2 min readClues to Chromosome Crossovers
Davis, CA – Neil Hunter’s laboratory in the UC Davis College of Biological Sciences has placed another piece in the puzzle of how sexual reproduction shuffles genes while making sure sperm and eggs get the right number of chromosomes.
The basis of sexual reproduction is that a fertilized egg gets half its chromosomes from each parent ― sperm and eggs each contributing one partner in each pair of chromosomes. We humans have 23 pairs of 46 chromosomes: so our sperm or eggs have 23 chromosomes each.
Before we get to the sex part, though, those sperm and eggs have to be formed from regular body cells that contain twice as many chromosomes. That happens through a specialized type of cell division, meiosis.
During meiosis, the couples in each pair of chromosomes have to, well, couple by “crossing over” with each other. Each chromosome pair must become connected by at least one crossover so that when the couples separate, they are delivered to separate sperm or egg cells.
These crossovers also mean that chromosomes can exchange chunks of DNA with each other, shuffling the genetic deck for the next generation. But if too few crossovers are formed, gametes end up with the wrong number for chromosomes, a situation that can cause infertility, pregnancy miscarriage or chromosomal diseases such as Down Syndrome.
Large-scale studies of human genetics have shown that the number of crossovers formed during meiosis is under genetic control. Moreover, women that make more crossovers tend to have more children. One gene suggested to control crossover numbers in humans, called Rnf212, is the subject of a new study by UC Davis researchers lead by Professor Neil Hunter.
Hunter studies how crossovers form and chromosomes separate at the UC Davis Department of Microbiology & Molecular Genetics and the Comprehensive Cancer Center. In 2009, he was awarded an early career fellowship from the Howard Hughes Medical Institute.
The latest paper from Hunter’s lab, published Feb. 10 in Nature Genetics (http://www.nature.com/ng/journal/vaop/ncurrent/abs/ng.2541.html), shows that Rnf212 is essential for crossing-over in mammalian cells. Crossovers form by a process called homologous recombination, in which chromosomes are first broken and then repaired by coupling with a matching template chromosome. Although hundreds of recombination events are started in each cell, only one or two crossovers will form between any given pair of chromosomes.

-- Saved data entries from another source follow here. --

-- pv_equiv track=rewrite | github.com/sieffosman/CodeWars | Prostate cancRecurrenceRatesASTRO.py | recurrence
-- ===== SOURCE A (Python) =====
-- def recurrence(values):
--     nadir = min(values)
--     i = values.index(nadir)
--     last_index = len(values) - 1
--
--     count = 0
--     for x in range(i, last_index):
--         if values[x] < values[x+1]:
--             count += 1
--         else:
--             count = 0
--
--         if count >= 3:
--             return True
--
--     return False
-- ===== SOURCE B (Python) =====
-- def recurrence(values):
--     tail = values[values.index(min(values)):]
--     rises = [y > x for x, y in zip(tail, tail[1:])]
--     return (True, True, True) in zip(rises, rises[1:], rises[2:])
-- ===== Notes on version B (the rewrite author's own statement) =====
-- stated objective: alternative
-- what changed: A's single index-driven loop with a reset counter and early return is replaced by staged list passes: slice off the tail after the first minimum, build the pairwise-rise boolean list with zip, and test membership of (True,True,True) in the zipped triples of consecutive rises.
import Mathlib
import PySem

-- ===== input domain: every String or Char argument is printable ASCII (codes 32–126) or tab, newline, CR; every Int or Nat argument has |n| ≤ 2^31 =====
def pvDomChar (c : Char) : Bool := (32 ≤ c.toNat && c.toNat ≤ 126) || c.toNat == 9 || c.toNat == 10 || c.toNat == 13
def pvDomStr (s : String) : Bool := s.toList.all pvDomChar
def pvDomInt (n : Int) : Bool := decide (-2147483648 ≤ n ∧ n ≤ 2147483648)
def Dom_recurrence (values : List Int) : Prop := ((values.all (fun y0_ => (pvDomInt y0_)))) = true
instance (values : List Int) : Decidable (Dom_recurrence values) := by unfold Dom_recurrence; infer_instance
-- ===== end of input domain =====

-- B replaces A's reset-counter loop by staged passes (tail slice, zip of pairwise rises, triple membership); alternative decomposition, same cost.

-- ===== PORT A =====
-- values[x] (index always in range on every use inside the loop)
def pyAt (values : List Int) (x : Int) : Int := (PySem.List.pyGet? values x).getD 0

-- A's for-loop with early return: recursion over the index list, carrying the reset counter
def recLoopA (values : List Int) : List Int → Int → Bool
  | [], _ => false
  | x :: rest, count =>
    let count' := if pyAt values x < pyAt values (x + 1) then count + 1 else 0
    if count' ≥ 3 then true else recLoopA values rest count'

def recurrence (values : List Int) : Bool :=
  match PySem.List.min? values (fun y => y) with
  | none => false  -- unreachable: Pre_ requires values ≠ [] (Python min raises ValueError)
  | some nadir =>
    let i : Int := (((PySem.List.index? values nadir).getD 0 : Nat) : Int)
    let lastIndex : Int := (values.length : Int) - 1
    recLoopA values (PySem.List.pyRange i lastIndex 1) 0

-- ===== PORT B =====
def recurrence_alt (values : List Int) : Bool :=
  match PySem.List.min? values (fun y => y) with
  | none => false  -- unreachable under Pre_
  | some nadir =>
    let i : Nat := (PySem.List.index? values nadir).getD 0
    let tail := PySem.List.slice values (some (i : Int)) none         -- values[i:]
    let rises := List.zipWith (fun x y => decide (x < y)) tail (tail.drop 1)
    -- (True, True, True) in zip(rises, rises[1:], rises[2:]); Python's triple is the nested pair ((a,b),c)
    ((rises.zip (rises.drop 1)).zip (rises.drop 2)).contains ((true, true), true)

-- ===== PRECONDITION & SPEC =====
-- Python's min/index raise ValueError on an empty list: excluded.
def Pre_recurrence (values : List Int) : Prop := values ≠ []
instance (values : List Int) : Decidable (Pre_recurrence values) := by unfold Pre_recurrence; infer_instance
def pvWitness_recurrence : List Int := [3, 1, 2, 3, 4]

def Spec_recurrence (values : List Int) (out : Bool) : Prop := out = recurrence_alt values
instance (values : List Int) (out : Bool) : Decidable (Spec_recurrence values out) := by unfold Spec_recurrence; infer_instance

-- ===== CLAIM (what is proved, stated in full; the proofs are below) =====
def Claim_equal_recurrence : Prop := ∀ (values : List Int), Dom_recurrence values → Pre_recurrence values → Spec_recurrence values (recurrence values)

-- ===== LEMMAS AND PROOFS =====

-- canonical form both sides reduce to: three consecutive trues in a boolean list
def hasRun3 : List Bool → Bool
  | true :: true :: true :: _ => true
  | _ :: rest => hasRun3 rest
  | [] => false

-- A's counter loop, abstracted to the list of rise booleans
def cloop : List Bool → Int → Bool
  | [], _ => false
  | b :: rest, c =>
    let c' := if b then c + 1 else 0
    if c' ≥ 3 then true else cloop rest c'

lemma recLoopA_eq_cloop (values : List Int) :
    ∀ (r : List Int) (c : Int),
      recLoopA values r c
        = cloop (r.map (fun x => decide (pyAt values x < pyAt values (x + 1)))) c := by
  intro r
  induction r with
  | nil => intro c; rfl
  | cons x rest ih =>
    intro c
    simp only [recLoopA, cloop, List.map]
    by_cases h : pyAt values x < pyAt values (x + 1) <;> simp [h, ih]

lemma cloop_eq_hasRun3 :
    ∀ (bs : List Bool) (c : Int), (c = 0 ∨ c = 1 ∨ c = 2) →
      cloop bs c = hasRun3 (List.replicate c.toNat true ++ bs) := by
  intro bs
  induction bs with
  | nil =>
    intro c hc
    rcases hc with h | h | h <;> subst h <;> rfl
  | cons b rest ih =>
    intro c hc
    cases b with
    | false =>
      have h0 : cloop (false :: rest) c = cloop rest 0 := by
        simp [cloop]
      rw [h0, ih 0 (by norm_num)]
      rcases hc with h | h | h <;> subst h <;> simp [hasRun3]
    | true =>
      rcases hc with h | h | h <;> subst h
      · have : cloop (true :: rest) 0 = cloop rest 1 := by simp [cloop]
        rw [this, ih 1 (by norm_num)]
        rfl
      · have : cloop (true :: rest) 1 = cloop rest 2 := by simp [cloop]
        rw [this, ih 2 (by norm_num)]
        rfl
      · simp [cloop, hasRun3]

-- B's triple-zip membership equals the same canonical predicate
lemma zip3_contains_eq_hasRun3 :
    ∀ (l : List Bool),
      ((l.zip (l.drop 1)).zip (l.drop 2)).contains ((true, true), true) = hasRun3 l := by
  intro l
  induction l with
  | nil => rfl
  | cons a t ih =>
    cases t with
    | nil => cases a <;> rfl
    | cons b u =>
      cases u with
      | nil => cases a <;> cases b <;> rfl
      | cons c v =>
        have hzip :
            (((a :: b :: c :: v).zip ((a :: b :: c :: v).drop 1)).zip
              ((a :: b :: c :: v).drop 2))
              = (((a, b), c) ::
                 (((b :: c :: v).zip ((b :: c :: v).drop 1)).zip ((b :: c :: v).drop 2))) := by
          simp
        rw [hzip, List.contains_cons, ih]
        cases a <;> cases b <;> cases c <;> simp [hasRun3]

-- the rise booleans A reads by index equal B's zipWith over the tail
lemma map_range_eq_zipWith (values : List Int) :
    ∀ (n : Nat) (i : Nat), values.length - i ≤ n →
      (PySem.List.pyRange (i : Int) ((values.length : Int) - 1) 1).map
          (fun x => decide (pyAt values x < pyAt values (x + 1)))
        = List.zipWith (fun x y => decide (x < y)) (values.drop i) (values.drop (i + 1)) := by
  intro n
  induction n with
  | zero =>
    intro i hle
    have hlen : values.length ≤ i := by omega
    rw [PySem.List.pyRange_one_eq_nil (by omega), List.drop_eq_nil_of_le hlen]
    simp
  | succ n ih =>
    intro i hle
    by_cases hlt : i + 1 < values.length
    · have hi : (i : Int) < (values.length : Int) - 1 := by omega
      have hcast : ((i : Int) + 1) = ((i + 1 : Nat) : Int) := by push_cast; ring
      have hA1 : pyAt values (i : Int) = values[i]'(by omega) := by
        simp only [pyAt, PySem.List.pyGet?_natCast,
          List.getElem?_eq_getElem (show i < values.length by omega), Option.getD_some]
      have hA2 : pyAt values ((i + 1 : Nat) : Int) = values[i + 1]'(by omega) := by
        simp only [pyAt, PySem.List.pyGet?_natCast,
          List.getElem?_eq_getElem hlt, Option.getD_some]
      have hd1 : values.drop i = values[i]'(by omega) :: values.drop (i + 1) :=
        (List.getElem_cons_drop (by omega)).symm
      have hd2 : values.drop (i + 1) = values[i + 1]'(by omega) :: values.drop (i + 2) :=
        (List.getElem_cons_drop hlt).symm
      rw [PySem.List.pyRange_one_cons hi, List.map_cons, hcast, ih (i + 1) (by omega),
          hd1, hd2, List.zipWith_cons_cons, hA1, hA2, show i + 1 + 1 = i + 2 from by omega]
    · -- tail too short: both sides empty
      rw [PySem.List.pyRange_one_eq_nil (by omega),
          List.drop_eq_nil_of_le (show values.length ≤ i + 1 by omega)]
      simp

-- ===== VERDICT (by name: the statement is the Claim_ definition above) =====
theorem recurrence_spec : Claim_equal_recurrence := by
  intro values _ _
  unfold Spec_recurrence recurrence recurrence_alt
  cases hmin : PySem.List.min? values (fun y => y) with
  | none => rfl
  | some nadir =>
    simp only []
    set i : Nat := (PySem.List.index? values nadir).getD 0 with hi
    rw [recLoopA_eq_cloop, cloop_eq_hasRun3 _ 0 (by norm_num),
        map_range_eq_zipWith values values.length i (by omega)]
    rw [PySem.List.slice_from_natCast]
    rw [zip3_contains_eq_hasRun3]
    have : values.drop (i + 1) = (values.drop i).drop 1 := by
      rw [List.drop_drop]
    rw [this]
    simp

“There isn’t a special, predetermined site for a crossover. It can occur just about anywhere along a chromosome. But there has to be at least one and there always is,” Hunter said.
In a series of experiments in mouse cells, graduate student April Reynolds, Hunter and colleagues found that the RNF212 protein defines where crossovers will occur by binding to just one or two recombination sites per chromosome where it triggers the accumulation of the protein machinery that actually carries out the cutting and splicing of DNA.
Mice that lacked the gene for RNF212 were sterile. Mice that had one working copy of the gene were fertile, but on careful examination there were fewer crossovers formed while sperm and eggs were being made than in normal mice, potentially reducing fertility. It’s possible that this might be tied to some causes of infertility in humans.
It remains unclear how each pair of chromosomes always manages to crossover at least once. But Hunter says he is, “convinced that RNF212 holds
the key to understanding this unique problem in chromosome biology.”
The full author list of the paper is: April Reynolds, Huanyu Qiao, Ye Yang, Jefferson Chen, Neil Jackson, and Kajal Biswas, all in Hunter’s laboratory at UC Davis; J Kim Holloway, Cornell University; Frédéric Baudat and Bernard de Massy, Centre National de Recherche Scientifique, Montpellier, France; Jeremy Wang, University of Pennsylvania; Christer Höög, Karolinska Institutet, Stockholm, Sweden; Paula Cohen, Cornell University; & Neil Hunter.